I have a code that performs matrix multiplications, I decided implemeatar on gpu with kernel.cu kernel.ptx the matrix multiplications.
the kernel is generic for matrix multiplication of size (DIMX*DIMY)*(DIMY*DIMZ)
kernel:
__global__ void MatMultNoShared(float* A, float* B, float* C,
int ARows, int ACols, int BRows,
int BCols, int CRows, int CCols,
int TILE_DIM)
{
float CValue = 0;
//indice of threads
int Col = blockIdx.y*TILE_DIM + threadIdx.y;
int Row = blockIdx.x*TILE_DIM + threadIdx.x;
for(int k=0; k<(TILE_DIM + ACols-1)/TILE_DIM; k++)
{
for(int n=0;n<TILE_DIM; ++n)
{
if((k*TILE_DIM + n<ACols && Row < ARows) &&
(k*TILE_DIM + n < BRows && Col < BCols ))
CValue += A[Row*ACols + k*TILE_DIM + n]*B[(k*TILE_DIM + n)*BCols + Col];
}
}
if (Row < CRows && Col < CCols)
{
C[((blockIdx.y * blockDim.y + threadIdx.y)*CCols)+(blockIdx.x * blockDim.x) + threadIdx.x] = CValue;
}
}
result:
matrix | time | GFLOP
------------------------------------------------------
| gpuArray | kernel | gpuArray | kernel
1024*1024 | 0.009165 | 0.131942 | 234.195459 | 16.268014
2048*2048 | 0.049744 | 0.918414 | 345.279053 | 18.701454
3072*3072 | 0.160027 | 3.105348 | 362.267296 | 18.668641
4096*4096 | 0.375305 | 7.339200 | 366.161794 | 18.724408
this kernel(MatMultNoShared) is too slow.
kernel slow, why?
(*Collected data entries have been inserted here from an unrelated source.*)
-- pv_equiv track=rewrite | github.com/Andres1992MJ/Curso_Python_Udemy_1 | Proyecto_1/10-archivos/descomprimidos/tipos-avanzados/15-Ejercicio-final.py | mayorRepeticion
-- ===== SOURCE A (Python) =====
-- def mayorRepeticion(list):
--     listrespusta=[]
--     rep=0
--     for valor in list:
--         if valor[1]>rep:
--             rep=valor[1]
--
--     for valor in list:
--         if valor[1]==rep:
--             listrespusta.append(valor)
--     return listrespusta
-- ===== SOURCE B (Python) =====
-- def mayorRepeticion(list):
--     rep = 0
--     result = []
--     for valor in list:
--         if valor[1] > rep:
--             rep = valor[1]
--             result = [valor]
--         elif valor[1] == rep:
--             result.append(valor)
--     return result
-- ===== Notes on version B (the rewrite author's own statement) =====
-- stated objective: alternative
-- what changed: Fuses A's two passes (max-scan then filter-scan) into a single pass maintaining a running maximum and a running collection that resets on a new strict max.
import Mathlib
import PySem

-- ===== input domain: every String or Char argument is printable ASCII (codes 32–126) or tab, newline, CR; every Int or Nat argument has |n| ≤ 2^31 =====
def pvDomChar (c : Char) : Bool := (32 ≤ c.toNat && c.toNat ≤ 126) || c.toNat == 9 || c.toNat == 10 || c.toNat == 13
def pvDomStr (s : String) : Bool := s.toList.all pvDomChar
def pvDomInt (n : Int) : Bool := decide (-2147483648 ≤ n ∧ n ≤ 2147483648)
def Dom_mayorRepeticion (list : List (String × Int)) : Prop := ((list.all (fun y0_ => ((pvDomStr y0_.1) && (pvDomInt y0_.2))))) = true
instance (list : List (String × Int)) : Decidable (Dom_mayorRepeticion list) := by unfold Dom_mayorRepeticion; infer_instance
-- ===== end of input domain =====

-- B fuses A's two passes (max-scan then filter-scan) into one pass with a running max
-- and a collection reset on each new strict maximum (objective: alternative one-pass decomposition).


-- ===== PORT A =====
-- first loop of A: running maximum starting from rep
def pvMaxLoop (l : List (String × Int)) (rep : Int) : Int :=
  l.foldl (fun rep valor => if valor.2 > rep then valor.2 else rep) rep

def mayorRepeticion (list : List (String × Int)) : List (String × Int) :=
  let rep := pvMaxLoop list 0
  list.foldl (fun acc valor => if valor.2 = rep then acc ++ [valor] else acc) []

-- ===== PORT B =====
-- one step of B's single loop over the state (rep, result)
def pvStep (s : Int × List (String × Int)) (valor : String × Int) : Int × List (String × Int) :=
  if valor.2 > s.1 then (valor.2, [valor])
  else if valor.2 = s.1 then (s.1, s.2 ++ [valor])
  else s

def mayorRepeticion_alt (list : List (String × Int)) : List (String × Int) :=
  (list.foldl pvStep (0, [])).2

-- ===== PRECONDITION & SPEC =====
def Spec_mayorRepeticion (list : List (String × Int)) (out : List (String × Int)) : Prop := out = mayorRepeticion_alt list
instance (list : List (String × Int)) (out : List (String × Int)) : Decidable (Spec_mayorRepeticion list out) := by unfold Spec_mayorRepeticion; infer_instance

-- ===== CLAIM (what is proved, stated in full; the proofs are below) =====
def Claim_equal_mayorRepeticion : Prop := ∀ (list : List (String × Int)), Dom_mayorRepeticion list → Spec_mayorRepeticion list (mayorRepeticion list)

-- ===== LEMMAS AND PROOFS =====

theorem pvMaxLoop_ge (l : List (String × Int)) (r : Int) : r ≤ pvMaxLoop l r := by
  induction l generalizing r with
  | nil => simp [pvMaxLoop]
  | cons v t ih =>
    simp only [pvMaxLoop, List.foldl_cons]
    by_cases h : v.2 > r
    · simp only [if_pos h]
      exact le_of_lt (lt_of_lt_of_le h (ih v.2))
    · simp only [if_neg h]
      exact ih r

-- A's second loop is 'acc ++ filter'
theorem pvFilterLoop (l : List (String × Int)) (rep : Int) (acc : List (String × Int)) :
    l.foldl (fun acc valor => if valor.2 = rep then acc ++ [valor] else acc) acc
      = acc ++ l.filter (fun valor => decide (valor.2 = rep)) := by
  induction l generalizing acc with
  | nil => simp
  | cons v t ih =>
    simp only [List.foldl_cons, List.filter_cons]
    by_cases h : v.2 = rep
    · simp [h, ih]
    · simp [h, ih]

-- invariant of B's single loop
theorem pvStepLoop (l : List (String × Int)) (r : Int) (acc : List (String × Int)) :
    l.foldl pvStep (r, acc)
      = (pvMaxLoop l r,
         (if pvMaxLoop l r = r then acc else [])
           ++ l.filter (fun valor => decide (valor.2 = pvMaxLoop l r))) := by
  induction l generalizing r acc with
  | nil => simp [pvMaxLoop]
  | cons v t ih =>
    have hM : pvMaxLoop (v :: t) r
        = pvMaxLoop t (if v.2 > r then v.2 else r) := by
      simp [pvMaxLoop]
    by_cases h : v.2 > r
    · have hstep : pvStep (r, acc) v = (v.2, [v]) := by simp [pvStep, h]
      have hMv : pvMaxLoop (v :: t) r = pvMaxLoop t v.2 := by simp [hM, h]
      have hge : v.2 ≤ pvMaxLoop t v.2 := pvMaxLoop_ge t v.2
      have hne : pvMaxLoop t v.2 ≠ r := by omega
      simp only [List.foldl_cons, hstep, ih, hMv, if_neg hne, List.filter_cons]
      by_cases hv : v.2 = pvMaxLoop t v.2
      · rw [if_pos hv.symm, if_pos (decide_eq_true hv)]; simp
      · rw [if_neg (fun hc => hv hc.symm), if_neg (by simp [hv])]
    · have hMv : pvMaxLoop (v :: t) r = pvMaxLoop t r := by simp [hM, h]
      by_cases he : v.2 = r
      · have hstep : pvStep (r, acc) v = (r, acc ++ [v]) := by simp [pvStep, he]
        simp only [List.foldl_cons, hstep, ih, hMv, List.filter_cons]
        by_cases hMr : pvMaxLoop t r = r
        · simp [hMr, he, List.append_assoc]
        · have : v.2 ≠ pvMaxLoop t r := by rw [he]; exact fun hc => hMr hc.symm
          simp [hMr, this]
      · have hstep : pvStep (r, acc) v = (r, acc) := by simp [pvStep, h, he]
        have hlt : v.2 < r := lt_of_le_of_ne (not_lt.mp h) he
        have : v.2 ≠ pvMaxLoop t r := by
          have := pvMaxLoop_ge t r; omega
        simp only [List.foldl_cons, hstep, ih, hMv, List.filter_cons]
        simp [this]

-- ===== VERDICT (by name: the statement is the Claim_ definition above) =====
theorem mayorRepeticion_spec : Claim_equal_mayorRepeticion := by
  intro list _
  unfold Spec_mayorRepeticion mayorRepeticion mayorRepeticion_alt
  rw [pvStepLoop, pvFilterLoop]
  by_cases h : pvMaxLoop list 0 = 0 <;> simp [h]
-- pv_equiv track=rewrite | github.com/DanteMarone/Cerebro | automation_sequences.py | _find_matching_block_end
-- ===== SOURCE A (Python) =====
-- from typing import List, Dict, Any, Literal, Union
--
-- def _find_matching_block_end(
--     steps: List[Dict[str, Any]],
--     current_index: int,
--     open_type: str,
--     close_type: str,
--     intermediate_type: Union[str, None] = None
-- ) -> Union[int, None]:
--     """
--     Finds the index of the matching close_type or intermediate_type for an open_type.
--     Skips nested structures of the same open_type.
--     `current_index` is the index of the `open_type` step itself.
--     """
--     level = 1
--     search_index = current_index + 1
--     while search_index < len(steps):
--         step = steps[search_index]
--         s_type = step.get("type")
--
--         if s_type == open_type:
--             level += 1
--         elif intermediate_type and s_type == intermediate_type and level == 1:
--             return search_index # Found intermediate (e.g., Else) at the correct level
--         elif s_type == close_type:
--             level -= 1
--             if level == 0:
--                 return search_index # Found matching close (e.g., EndIf)
--
--         search_index += 1
--     return None # Not found
-- ===== SOURCE B (Python) =====
-- def _find_matching_block_end(steps, current_index, open_type, close_type, intermediate_type=None):
--     n = len(steps)
--
--     def find_close(i):
--         # Index of the close_type matching an already-open block, ignoring intermediates.
--         while i < n:
--             t = steps[i].get("type")
--             if t == open_type:
--                 j = find_close(i + 1)
--                 if j is None:
--                     return None
--                 i = j + 1
--             elif t == close_type:
--                 return i
--             else:
--                 i += 1
--         return None
--
--     i = current_index + 1
--     while i < n:
--         t = steps[i].get("type")
--         if t == open_type:
--             j = find_close(i + 1)
--             if j is None:
--                 return None
--             i = j + 1
--         elif intermediate_type and t == intermediate_type:
--             return i
--         elif t == close_type:
--             return i
--         else:
--             i += 1
--     return None
-- ===== Notes on version B (the rewrite author's own statement) =====
-- stated objective: alternative
-- what changed: Replaces the flat level counter with structural recursion over the nesting: a helper find_close skips each nested block by recursively locating its matching close (ignoring intermediates), while the top-level scan alone can return an intermediate.
import Mathlib
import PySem

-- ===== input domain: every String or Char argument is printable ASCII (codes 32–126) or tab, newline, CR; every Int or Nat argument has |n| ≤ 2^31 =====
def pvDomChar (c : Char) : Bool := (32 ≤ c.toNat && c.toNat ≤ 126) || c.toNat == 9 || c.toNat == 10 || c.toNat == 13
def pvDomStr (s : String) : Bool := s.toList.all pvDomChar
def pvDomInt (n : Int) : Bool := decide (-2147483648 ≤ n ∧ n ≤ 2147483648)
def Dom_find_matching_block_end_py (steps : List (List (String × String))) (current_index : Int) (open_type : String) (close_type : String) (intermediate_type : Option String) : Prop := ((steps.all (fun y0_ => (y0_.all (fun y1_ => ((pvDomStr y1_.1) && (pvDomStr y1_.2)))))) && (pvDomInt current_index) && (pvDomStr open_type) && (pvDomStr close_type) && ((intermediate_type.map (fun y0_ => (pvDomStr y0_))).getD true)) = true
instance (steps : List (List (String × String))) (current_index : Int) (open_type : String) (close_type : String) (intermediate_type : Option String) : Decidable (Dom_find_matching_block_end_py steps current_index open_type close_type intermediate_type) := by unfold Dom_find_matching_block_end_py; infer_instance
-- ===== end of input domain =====

-- B replaces A's flat level counter with structural recursion over the nesting (objective: alternative, same cost).

-- step.get("type"): first binding of the key "type" in the association list (shared by both ports)
def pvStype (step : List (String × String)) : Option String :=
  (step.find? (fun kv => kv.1 == "type")).map (·.2)

-- Python truthiness test 'intermediate_type and s_type == intermediate_type' (shared by both ports)
def pvInterHit (intermediate_type : Option String) (t : Option String) : Bool :=
  match intermediate_type with
  | none => false
  | some it => !(it == "") && (t == some it)

-- ===== PORT A =====
-- the while loop, fuel = exact remaining iteration count + 1
def pvAgo (steps : List (List (String × String))) (open_type close_type : String)
    (intermediate_type : Option String) : Nat → Int → Int → Option Int
  | 0, _, _ => none
  | fuel+1, level, si =>
    if si < (steps.length : Int) then
      match PySem.List.pyGet? steps si with
      | none => none     -- IndexError in Python (excluded by Pre_)
      | some step =>
        let t := pvStype step
        if t = some open_type then
          pvAgo steps open_type close_type intermediate_type fuel (level + 1) (si + 1)
        else if pvInterHit intermediate_type t && level == 1 then some si
        else if t = some close_type then
          (if level - 1 = 0 then some si
           else pvAgo steps open_type close_type intermediate_type fuel (level - 1) (si + 1))
        else pvAgo steps open_type close_type intermediate_type fuel level (si + 1)
    else none

def find_matching_block_end_py (steps : List (List (String × String))) (current_index : Int) (open_type : String) (close_type : String) (intermediate_type : Option String) : Option Int :=
  pvAgo steps open_type close_type intermediate_type
    (((steps.length : Int) - (current_index + 1)).toNat + 1) 1 (current_index + 1)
I expected that the kernel was 10 times faster than the gpuArray
The second kernel is only to square matrix
#define TILE_DIM 16
__global__ void simpleMultiply(float *a, float* b, float *c, int N)
{
int ACols=N;
int row = blockIdx.y * blockDim.y + threadIdx.y;
int col = blockIdx.x * blockDim.x + threadIdx.x;
float sum = 0.0f;
for(int k=0; k<(TILE_DIM + ACols-1)/TILE_DIM; k++)
{
for (int i = 0; i < TILE_DIM; i++)
{
sum += a[row*TILE_DIM+i] * b[i*N+col];
}
}
c[row*N+col] = tanh(sum);
}
result:
matrix | time | GFLOP
------------------------------------------------------
| gpuArray | kernel | gpuArray | kernel
1024*1024 0.009609 0.006878 223.384168 312.054593
2048*2048 0.050874 0.039116 337.615311 439.097961
3072*2048 0.160703 0.123678 360.742749 468.736544
4096*2048 0.375426 0.290781 366.043310 472.596134
similar time, similar GFLOP kernel slow, why? I expected that the kernel was 10 times faster than the gpuArray
the last kernel, with shared memory
#define TILE_DIM 16
__global__ void simpleMultiply(float *a, float* b, float *c, int N)
{
int ACols=N;
__shared__ float aTile[TILE_DIM][TILE_DIM];
bTile[TILE_DIM][TILE_DIM+1];
int row = blockIdx.y * blockDim.y + threadIdx.y;
int col = blockIdx.x * blockDim.x + threadIdx.x;
float sum = 0.0f;
aTile[threadIdx.y][threadIdx.x] = a[row*TILE_DIM+threadIdx.x];
bTile[threadIdx.y][threadIdx.x] = b[threadIdx.y*N+col];
for(int k=0; k<(TILE_DIM + ACols-1)/TILE_DIM; k++)
{
aTile[threadIdx.y][threadIdx.x] = a[row*TILE_DIM+threadIdx.x];
bTile[threadIdx.y][threadIdx.x] = b[threadIdx.y*N+col];
for (int i = 0; i < TILE_DIM; i++)
{
sum += aTile[threadIdx.y][i]* b[i*N+col];
}
}
c[row*N+col] = (sum);
}
result:
matrix | time | GFLOP
------------------------------------------------------
| gpuArray | kernel | gpuArray | kernel
1024*1024 0.008948 0.008453 239.872186 253.939580
2048*2048 0.051383 0.051315 334.269557 334.712226
3072*3072 0.162450 0.167174 356.863683 346.779796
4096*4096 0.375368 0.393502 366.099592 349.228523
I don't understand, why the last kernel is slower than the previous kernel?